# Colour popping - CRS



## George Farmer (17 May 2008)

I've used Elements to take all the colour away from the image, except the red in my crystal red shrimp.

It's a technique known as "colour popping", and can be quite effective at highlighting the subject.  

It's all good fun!


----------



## John Starkey (17 May 2008)

Hi George, very good picture mate tell us how to do this clever clogs   regards john.


----------



## George Farmer (17 May 2008)

Thanks, John.

This was really simple.

Go to the 'Enhance' menu.  It may be called something different in newer versions.

Go to the 'Adjust Color', then select 'Hue/Saturation'.

Go to the 'Edit' drop down and change from 'Master' to all the colours individually, except red, and drag the 'Saturation' silder to -100.

Easy peasy!

For more advanced stuff, check out - http://www.photoanswers.co.uk/Video-Tut ... Photoshop/

Cheers.


----------



## John Starkey (17 May 2008)

Hi George, thanks mate,take care john


----------



## aaronnorth (17 May 2008)

That looks amazing!


----------



## ulster exile (17 May 2008)

Lovely picture and great effect!


----------



## LondonDragon (17 May 2008)

Good photo George, really like the effect, congrats


----------



## George Farmer (17 May 2008)

Cheers!

I work on the principle if you take enough photos, one of them will turn out ok...

The post processing is almost just as much fun!


----------



## Luketendo (17 May 2008)

Breathtaking image.


----------



## ceg4048 (18 May 2008)

Nice one George!  Very tastefully done.

Cheers,


----------



## Arana (18 May 2008)

Very Cool 8)


----------



## TDI-line (18 May 2008)

Nice one George, he looks very happy.

Btw, just found a baby CRS in my tank.


----------



## George Farmer (18 May 2008)

Thanks everyone.


----------



## Gill (18 May 2008)

Wow Amazing shot and Editing.
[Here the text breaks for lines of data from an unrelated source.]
-- pv_equiv track=rewrite | github.com/YccWoo/learn_python | src/leetcode/chapter7.py | can_be_composed
-- ===== SOURCE A (Python) =====
-- def can_be_composed(word1,world2):
--     for i in word1:
--         if i in world2:
--             world2 = world2.replace(i,"",1)
--             continue
--         else:
--             return False
--     return True
-- ===== SOURCE B (Python) =====
-- def can_be_composed(word1, world2):
--     cnt = {}
--     for ch in world2:
--         cnt[ch] = cnt.get(ch, 0) + 1
--     for ch in word1:
--         if cnt.get(ch, 0) > 0:
--             cnt[ch] = cnt[ch] - 1
--         else:
--             return False
--     return True
-- ===== Notes on version B (the rewrite author's own statement) =====
-- stated objective: faster
-- what changed: Replaces the per-character substring scan and string-rebuilding replace() with a character-count dictionary built once over world2 and decremented while scanning word1.
import Mathlib
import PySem

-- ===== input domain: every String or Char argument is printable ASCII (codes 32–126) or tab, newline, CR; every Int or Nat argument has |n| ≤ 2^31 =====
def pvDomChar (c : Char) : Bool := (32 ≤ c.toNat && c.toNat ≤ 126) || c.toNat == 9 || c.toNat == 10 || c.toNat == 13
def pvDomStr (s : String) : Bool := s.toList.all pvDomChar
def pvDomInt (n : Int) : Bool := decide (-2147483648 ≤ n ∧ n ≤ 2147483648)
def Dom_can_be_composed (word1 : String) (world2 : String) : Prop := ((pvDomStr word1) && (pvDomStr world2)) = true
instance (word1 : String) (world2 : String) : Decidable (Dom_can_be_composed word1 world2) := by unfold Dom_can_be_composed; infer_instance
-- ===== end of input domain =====

-- B replaces A's repeated 'in'/replace scans over a shrinking string by a character-count
-- dictionary built once over world2 and decremented while scanning word1 (objective: faster).

-- ===== PORT A =====
-- world2.replace(i, "", 1) for the single character i: remove the first occurrence of i
-- (exact for a one-character pattern; hand port since PySem.Chars.replace has no count arg)
def pvRemoveFirst : List Char → Char → List Char
  | [], _ => []
  | x :: xs, c => if x == c then xs else x :: pvRemoveFirst xs c

def pvGoA : List Char → List Char → Bool
  | [], _ => true
  | c :: rest, w =>
      if PySem.Chars.isIn [c] w then pvGoA rest (pvRemoveFirst w c)
      else false

def can_be_composed (word1 : String) (world2 : String) : Bool :=
  pvGoA word1.toList world2.toList

-- ===== PORT B =====
-- second loop of Source B: cnt.get(ch,0) > 0 test, then cnt[ch] = cnt[ch] - 1
def pvGoB : List Char → PySem.Dict Char Int → Bool
  | [], _ => true
  | c :: rest, d =>
      if d.getD c 0 > 0 then pvGoB rest (d.insert c (d.getD c 0 - 1))
      else false

def can_be_composed_alt (word1 : String) (world2 : String) : Bool :=
  -- first loop of Source B: cnt[ch] = cnt.get(ch, 0) + 1 over world2
  pvGoB word1.toList
    (world2.toList.foldl (fun d ch => d.insert ch (d.getD ch 0 + 1)) PySem.Dict.empty)

-- ===== PRECONDITION & SPEC =====
def Spec_can_be_composed (word1 : String) (world2 : String) (out : Bool) : Prop := out = can_be_composed_alt word1 world2
instance (word1 : String) (world2 : String) (out : Bool) : Decidable (Spec_can_be_composed word1 world2 out) := by unfold Spec_can_be_composed; infer_instance

-- ===== CLAIM (what is proved, stated in full; the proofs are below) =====
def Claim_equal_can_be_composed : Prop := ∀ (word1 : String) (world2 : String), Dom_can_be_composed word1 world2 → Spec_can_be_composed word1 world2 (can_be_composed word1 world2)

-- ===== LEMMAS AND PROOFS =====

theorem pvRemoveFirst_eq_erase (w : List Char) (c : Char) : pvRemoveFirst w c = w.erase c := by
  induction w with
  | nil => rfl
  | cons x xs ih =>
      simp only [pvRemoveFirst, List.erase_cons, ih]

theorem isIn_singleton_iff (c : Char) (w : List Char) :
    PySem.Chars.isIn [c] w = true ↔ c ∈ w := by
  rw [PySem.Chars.isIn_iff_infix]
  constructor
  · intro h
    have := h.sublist
    simpa using this
  · intro h
    obtain ⟨l, r, rfl⟩ := List.mem_iff_append.mp (by simpa using h)
    exact ⟨l, r, by simp⟩

theorem pvGo_eq (w1 : List Char) :
    ∀ (w : List Char) (d : PySem.Dict Char Int),
      (∀ c, d.getD c 0 = (w.count c : Int)) → pvGoA w1 w = pvGoB w1 d := by
  induction w1 with
  | nil => intro w d _; rfl
  | cons c rest ih =>
      intro w d hinv
      simp only [pvGoA, pvGoB]
      have hmem : PySem.Chars.isIn [c] w = true ↔ d.getD c 0 > 0 := by
        rw [isIn_singleton_iff, hinv c]
        exact_mod_cast List.count_pos_iff.symm
      by_cases h : c ∈ w
      · have hin : PySem.Chars.isIn [c] w = true := (isIn_singleton_iff c w).mpr h
        have hd : d.getD c 0 > 0 := hmem.mp hin
        rw [hin, if_pos hd]
        apply ih
        intro x
        by_cases hx : x = c
        · subst hx
          rw [PySem.Dict.getD_insert, pvRemoveFirst_eq_erase, hinv x,
              List.count_erase_self, if_pos rfl]
          have : 1 ≤ w.count x := List.count_pos_iff.mpr h
          push_cast [Nat.cast_sub this]
          ring
        · rw [PySem.Dict.getD_insert_of_ne d _ _ hx,
              pvRemoveFirst_eq_erase, hinv x, List.count_erase_of_ne hx]
      · have hin : PySem.Chars.isIn [c] w = false := by
          rw [← Bool.not_eq_true, isIn_singleton_iff]; exact h
        have hd : ¬ d.getD c 0 > 0 := fun hp => h ((isIn_singleton_iff c w).mp (hmem.mpr hp))
        rw [hin, if_neg hd]
        simp

-- ===== VERDICT (by name: the statement is the Claim_ definition above) =====
theorem can_be_composed_spec : Claim_equal_can_be_composed := by
  intro word1 world2 _
  unfold Spec_can_be_composed can_be_composed can_be_composed_alt
  apply pvGo_eq
  intro c
  rw [PySem.Dict.foldl_insert_getD_add_one_eq_counter, PySem.Dict.getD_counter]
-- ===== VERDICT (by name: the statement is the Claim_ definition above) =====
theorem ucoclass_spec : Claim_equal_ucoclass := by
  unfold Claim_equal_ucoclass
  intro s _
  unfold Spec_ucoclass ucoclass ucoclass_alt
  by_cases hempty : s = ""
  · subst hempty; decide
  rw [if_neg hempty]
  have hdl : ("-" : String).toList = ['-'] := rfl
  by_cases hmem : '-' ∈ s.toList
  · obtain ⟨pre, suf, hdec, hnp⟩ := uco_first_occ hmem
    have hisin : PySem.Str.isIn "-" s = true := by
      rw [PySem.Str.isIn_iff_infix, hdl]; exact uco_singleton_infix.mpr hmem
    have hfind : PySem.Chars.find s.toList ['-'] = (pre.length : Int) := by
      rw [hdec]; exact uco_find_eq hnp
    rw [hdec] at hfind
    have hfne : ¬ ((pre.length : Int)) = -1 := by omega
    cases pre with
    | nil =>
      simp only [List.nil_append] at hdec hfind ⊢
      cases suf with
      | nil =>
        simp only [hdec, hisin, hfind, if_true, if_neg hfne]
        rw [ucoCap]
        decide
      | cons d t =>
        simp only [hdec, hisin, hfind, if_true, if_neg hfne]
        rw [ucoCap]
        have hu : PySem.Chars.upperChar '-' = '-' := by decide
        rw [hu]
        have h1 := uco_ucoFind_eq ('-' :: d :: t) [] (d :: t) 0 (by simp)
        simp only [List.nil_append, List.length_nil, Nat.add_zero] at h1
        rw [h1]
        have h2 := uco_shift_eq [] d t
        simp only [List.nil_append, List.length_nil] at h2
        rw [h2, PySem.List.slice_to_neg_one]
        have e3 : (PySem.Chars.upperChar d :: (t ++ [t.getLastD d])).dropLast
            = PySem.Chars.upperChar d :: t := by
          simpa using (List.dropLast_concat (l₁ := PySem.Chars.upperChar d :: t) (b := t.getLastD d))
        rw [show PySem.Chars.upperChar d :: t ++ [t.getLastD d]
              = PySem.Chars.upperChar d :: (t ++ [t.getLastD d]) from by simp] at *
        rw [e3]
        simp [PySem.Chars.upper]
    | cons c0 p' =>
      simp at hnp
      have hnotp : '-' ∉ PySem.Chars.upperChar c0 :: p' := by
        intro hm
        rcases List.mem_cons.mp hm with h1 | h2
        · exact uco_upperChar_ne_dash (fun e2 => hnp.1 e2.symm) h1.symm
        · exact hnp.2 h2
      cases suf with
      | nil =>
        simp only [hdec, hisin, hfind, if_true, if_neg hfne]
        rw [show ucoCap (c0 :: p' ++ ['-']) = PySem.Chars.upperChar c0 :: (p' ++ ['-']) from rfl]
        have h1 := uco_ucoFind_eq (PySem.Chars.upperChar c0 :: p' ++ ['-'])
          (PySem.Chars.upperChar c0 :: p') [] 0 hnotp
        simp only [List.cons_append, List.length_cons, Nat.zero_add] at h1
        rw [h1]
        have h2 := uco_shift_trailing (PySem.Chars.upperChar c0 :: p')
        simp only [List.cons_append, List.length_cons] at h2
        rw [h2, PySem.List.slice_to_neg_one]
        have e3 : (PySem.Chars.upperChar c0 :: (p' ++ ['-'])).dropLast
            = PySem.Chars.upperChar c0 :: p' := by
          simpa using (List.dropLast_concat (l₁ := PySem.Chars.upperChar c0 :: p') (b := '-'))
        rw [e3]
        have t1 : List.take ((((c0 :: p').length : Int)).toNat) (c0 :: p' ++ ['-']) = c0 :: p' := by
          simp [List.take_succ_cons]
        have t2 : List.drop ((((c0 :: p').length : Int)).toNat + 1) (c0 :: p' ++ ['-']) = [] := by
          simp
        rw [t1, t2]
        simp [PySem.Chars.upper]
      | cons d t =>
        simp only [hdec, hisin, hfind, if_true, if_neg hfne]
        rw [show ucoCap (c0 :: p' ++ '-' :: d :: t) = PySem.Chars.upperChar c0 :: (p' ++ '-' :: d :: t) from rfl]
        have h1 := uco_ucoFind_eq (PySem.Chars.upperChar c0 :: p' ++ '-' :: d :: t)
          (PySem.Chars.upperChar c0 :: p') (d :: t) 0 hnotp
        simp only [List.cons_append, List.length_cons, Nat.zero_add] at h1
        rw [h1]
        have h2 := uco_shift_eq (PySem.Chars.upperChar c0 :: p') d t
        simp only [List.cons_append, List.length_cons] at h2
        rw [h2, PySem.List.slice_to_neg_one]
        have e3 : (PySem.Chars.upperChar c0 :: (p' ++ PySem.Chars.upperChar d :: t ++ [t.getLastD d])).dropLast
            = PySem.Chars.upperChar c0 :: (p' ++ PySem.Chars.upperChar d :: t) := by
          simpa using (List.dropLast_concat
            (l₁ := PySem.Chars.upperChar c0 :: (p' ++ PySem.Chars.upperChar d :: t)) (b := t.getLastD d))
        rw [e3]
        have t1 : List.take ((((c0 :: p').length : Int)).toNat) (c0 :: p' ++ '-' :: d :: t) = c0 :: p' := by
          simp [List.take_succ_cons]
        have t2 : List.drop ((((c0 :: p').length : Int)).toNat + 1) (c0 :: p' ++ '-' :: d :: t) = d :: t := by
          simp
        rw [t1, t2]
        simp [PySem.Chars.upper]
  · have hisin : PySem.Str.isIn "-" s = false := by
      rw [Bool.eq_false_iff]
      intro htrue
      rw [PySem.Str.isIn_iff_infix, hdl] at htrue
      exact hmem (uco_singleton_infix.mp htrue)
    have hfind : PySem.Chars.find s.toList ['-'] = -1 :=
      (PySem.Chars.find_eq_neg_one_iff _ _).mpr (fun hinf => hmem (uco_singleton_infix.mp hinf))
    have hne : s.toList ≠ [] := fun h => hempty (String.toList_eq_nil_iff.mp h)
    obtain ⟨c, cr, hcs⟩ : ∃ c cr, s.toList = c :: cr := by
      cases h : s.toList with
      | nil => exact absurd h hne
      | cons c cr => exact ⟨c, cr, rfl⟩
    rw [hcs] at hfind
    simp only [hcs, hisin, hfind, Bool.false_eq_true, if_false]
    rw [ucoCap]
    simp [PySem.Chars.upper]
Will have to try this now with the red nose shrimp once the water clears. 

Awww i Want CRS as well.


----------



## planter (18 May 2008)

makes for a nice desktop! cheers George


----------



## LondonDragon (18 May 2008)

George Farmer said:
			
		

> I work on the principle if you take enough photos, one of them will turn out ok...


That makes two of us, I really need an upgrade to my old Minolta its playing up lately, not focusing properly.
Will have a look at the new Sony Alphas since I can use the same lenses.


----------